--- The data Enclosed Below ---

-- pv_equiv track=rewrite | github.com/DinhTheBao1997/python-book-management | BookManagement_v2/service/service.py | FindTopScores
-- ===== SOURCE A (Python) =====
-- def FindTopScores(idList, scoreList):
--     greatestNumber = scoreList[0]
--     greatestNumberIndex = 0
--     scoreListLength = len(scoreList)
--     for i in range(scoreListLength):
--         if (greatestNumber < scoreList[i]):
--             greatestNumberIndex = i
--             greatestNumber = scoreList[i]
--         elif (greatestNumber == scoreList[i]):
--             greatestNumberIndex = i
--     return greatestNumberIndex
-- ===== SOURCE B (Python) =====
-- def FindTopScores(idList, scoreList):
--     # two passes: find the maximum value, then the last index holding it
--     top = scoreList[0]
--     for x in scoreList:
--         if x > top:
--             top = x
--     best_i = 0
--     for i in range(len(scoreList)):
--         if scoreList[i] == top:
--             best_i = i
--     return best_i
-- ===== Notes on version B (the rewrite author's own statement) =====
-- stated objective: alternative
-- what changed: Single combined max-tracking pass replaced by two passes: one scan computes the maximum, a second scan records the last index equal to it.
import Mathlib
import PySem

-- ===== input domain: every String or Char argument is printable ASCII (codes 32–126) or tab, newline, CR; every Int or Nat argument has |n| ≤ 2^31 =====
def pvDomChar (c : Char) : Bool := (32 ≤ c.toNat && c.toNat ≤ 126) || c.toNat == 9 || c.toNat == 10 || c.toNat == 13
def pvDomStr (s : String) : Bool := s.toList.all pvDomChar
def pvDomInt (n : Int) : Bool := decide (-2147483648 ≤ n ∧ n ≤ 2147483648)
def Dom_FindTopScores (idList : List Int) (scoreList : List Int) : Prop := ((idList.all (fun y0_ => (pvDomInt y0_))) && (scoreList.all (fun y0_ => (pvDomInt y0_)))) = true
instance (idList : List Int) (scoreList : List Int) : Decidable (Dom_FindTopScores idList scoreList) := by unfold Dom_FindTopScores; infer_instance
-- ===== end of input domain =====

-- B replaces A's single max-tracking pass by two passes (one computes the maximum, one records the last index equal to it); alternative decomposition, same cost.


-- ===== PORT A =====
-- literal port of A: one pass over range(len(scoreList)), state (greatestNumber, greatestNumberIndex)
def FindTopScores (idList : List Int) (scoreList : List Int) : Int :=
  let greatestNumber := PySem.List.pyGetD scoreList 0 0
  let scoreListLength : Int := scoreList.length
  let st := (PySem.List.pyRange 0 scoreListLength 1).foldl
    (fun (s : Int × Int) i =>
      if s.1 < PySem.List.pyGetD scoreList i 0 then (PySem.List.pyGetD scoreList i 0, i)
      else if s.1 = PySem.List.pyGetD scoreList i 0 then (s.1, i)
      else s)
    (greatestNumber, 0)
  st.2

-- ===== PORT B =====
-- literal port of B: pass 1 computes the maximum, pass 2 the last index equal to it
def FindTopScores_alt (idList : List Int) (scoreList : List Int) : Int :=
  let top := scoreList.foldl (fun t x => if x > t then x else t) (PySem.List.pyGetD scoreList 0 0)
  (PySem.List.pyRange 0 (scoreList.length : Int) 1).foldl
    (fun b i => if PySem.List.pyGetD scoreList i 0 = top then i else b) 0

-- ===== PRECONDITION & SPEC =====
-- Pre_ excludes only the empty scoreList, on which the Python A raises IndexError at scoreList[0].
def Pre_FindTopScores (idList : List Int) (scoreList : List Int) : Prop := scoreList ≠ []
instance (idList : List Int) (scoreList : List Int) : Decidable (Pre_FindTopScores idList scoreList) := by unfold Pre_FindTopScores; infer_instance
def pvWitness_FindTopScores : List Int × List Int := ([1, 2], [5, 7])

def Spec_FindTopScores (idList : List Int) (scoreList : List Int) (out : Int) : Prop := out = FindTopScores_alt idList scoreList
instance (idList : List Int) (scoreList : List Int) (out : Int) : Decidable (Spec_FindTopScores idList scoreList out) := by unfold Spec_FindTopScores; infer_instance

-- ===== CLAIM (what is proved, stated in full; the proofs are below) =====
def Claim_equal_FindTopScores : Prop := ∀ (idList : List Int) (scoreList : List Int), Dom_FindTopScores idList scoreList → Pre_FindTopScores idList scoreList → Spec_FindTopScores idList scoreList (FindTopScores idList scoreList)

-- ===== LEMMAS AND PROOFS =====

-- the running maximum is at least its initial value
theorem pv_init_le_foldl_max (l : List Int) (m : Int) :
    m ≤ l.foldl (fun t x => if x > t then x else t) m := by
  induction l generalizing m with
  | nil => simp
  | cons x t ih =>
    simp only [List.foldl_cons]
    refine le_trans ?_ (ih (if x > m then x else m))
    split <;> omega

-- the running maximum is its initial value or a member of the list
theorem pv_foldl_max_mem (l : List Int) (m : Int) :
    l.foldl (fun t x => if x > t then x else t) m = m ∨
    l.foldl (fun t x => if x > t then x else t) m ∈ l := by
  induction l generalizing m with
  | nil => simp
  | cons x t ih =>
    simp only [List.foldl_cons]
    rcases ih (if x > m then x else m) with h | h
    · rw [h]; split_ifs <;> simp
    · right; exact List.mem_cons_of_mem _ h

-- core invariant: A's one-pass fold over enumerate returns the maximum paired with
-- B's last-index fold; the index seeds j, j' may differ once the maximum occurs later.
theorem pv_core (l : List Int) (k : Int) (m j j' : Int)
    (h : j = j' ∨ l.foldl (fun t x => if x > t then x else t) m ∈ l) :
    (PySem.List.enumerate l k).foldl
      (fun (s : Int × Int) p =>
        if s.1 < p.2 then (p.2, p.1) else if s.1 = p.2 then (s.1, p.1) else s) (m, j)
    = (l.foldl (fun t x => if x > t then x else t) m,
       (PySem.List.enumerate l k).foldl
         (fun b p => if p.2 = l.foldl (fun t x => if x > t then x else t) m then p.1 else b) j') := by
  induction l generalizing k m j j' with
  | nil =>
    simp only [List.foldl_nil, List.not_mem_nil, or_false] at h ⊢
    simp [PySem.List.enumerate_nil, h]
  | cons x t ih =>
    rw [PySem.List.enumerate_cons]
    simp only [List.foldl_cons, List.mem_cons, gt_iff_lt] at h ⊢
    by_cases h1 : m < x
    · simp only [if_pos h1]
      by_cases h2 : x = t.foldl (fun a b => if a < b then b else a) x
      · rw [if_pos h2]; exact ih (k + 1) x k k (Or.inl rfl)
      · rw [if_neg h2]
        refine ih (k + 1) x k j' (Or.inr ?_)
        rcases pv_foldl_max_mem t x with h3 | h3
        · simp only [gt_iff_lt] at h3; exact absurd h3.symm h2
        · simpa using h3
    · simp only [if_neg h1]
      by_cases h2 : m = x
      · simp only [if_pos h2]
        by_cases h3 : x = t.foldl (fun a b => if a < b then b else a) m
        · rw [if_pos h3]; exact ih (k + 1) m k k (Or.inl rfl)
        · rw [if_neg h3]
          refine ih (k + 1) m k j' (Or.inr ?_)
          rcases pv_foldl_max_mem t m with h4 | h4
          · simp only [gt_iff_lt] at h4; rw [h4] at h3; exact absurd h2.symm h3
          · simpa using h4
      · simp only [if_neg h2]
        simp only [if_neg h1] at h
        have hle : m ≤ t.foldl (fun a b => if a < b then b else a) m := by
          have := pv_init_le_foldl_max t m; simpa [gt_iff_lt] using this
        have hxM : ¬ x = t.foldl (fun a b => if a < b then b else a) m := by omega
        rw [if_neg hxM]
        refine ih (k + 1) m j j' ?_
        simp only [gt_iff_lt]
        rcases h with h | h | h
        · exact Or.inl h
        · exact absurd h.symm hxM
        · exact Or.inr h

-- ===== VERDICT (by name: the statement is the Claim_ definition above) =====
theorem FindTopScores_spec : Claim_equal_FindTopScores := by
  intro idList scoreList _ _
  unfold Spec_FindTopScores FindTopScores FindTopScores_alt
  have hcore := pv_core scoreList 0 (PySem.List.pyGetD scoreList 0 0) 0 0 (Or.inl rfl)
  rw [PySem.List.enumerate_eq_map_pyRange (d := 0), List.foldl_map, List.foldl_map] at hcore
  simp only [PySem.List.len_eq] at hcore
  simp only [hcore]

--- End of Enclosed The data ---

# How to complete this task
Return only the lines between the one holding "have hle : m" and the one holding "-- ===== VERDICT", inclusive, exactly as they appear above.

# Finished task
        have hle : m ≤ t.foldl (fun a b => if a < b then b else a) m := by
          have := pv_init_le_foldl_max t m; simpa [gt_iff_lt] using this
        have hxM : ¬ x = t.foldl (fun a b => if a < b then b else a) m := by omega
        rw [if_neg hxM]
        refine ih (k + 1) m j j' ?_
        simp only [gt_iff_lt]
        rcases h with h | h | h
        · exact Or.inl h
        · exact absurd h.symm hxM
        · exact Or.inr h

-- ===== VERDICT (by name: the statement is the Claim_ definition above) =====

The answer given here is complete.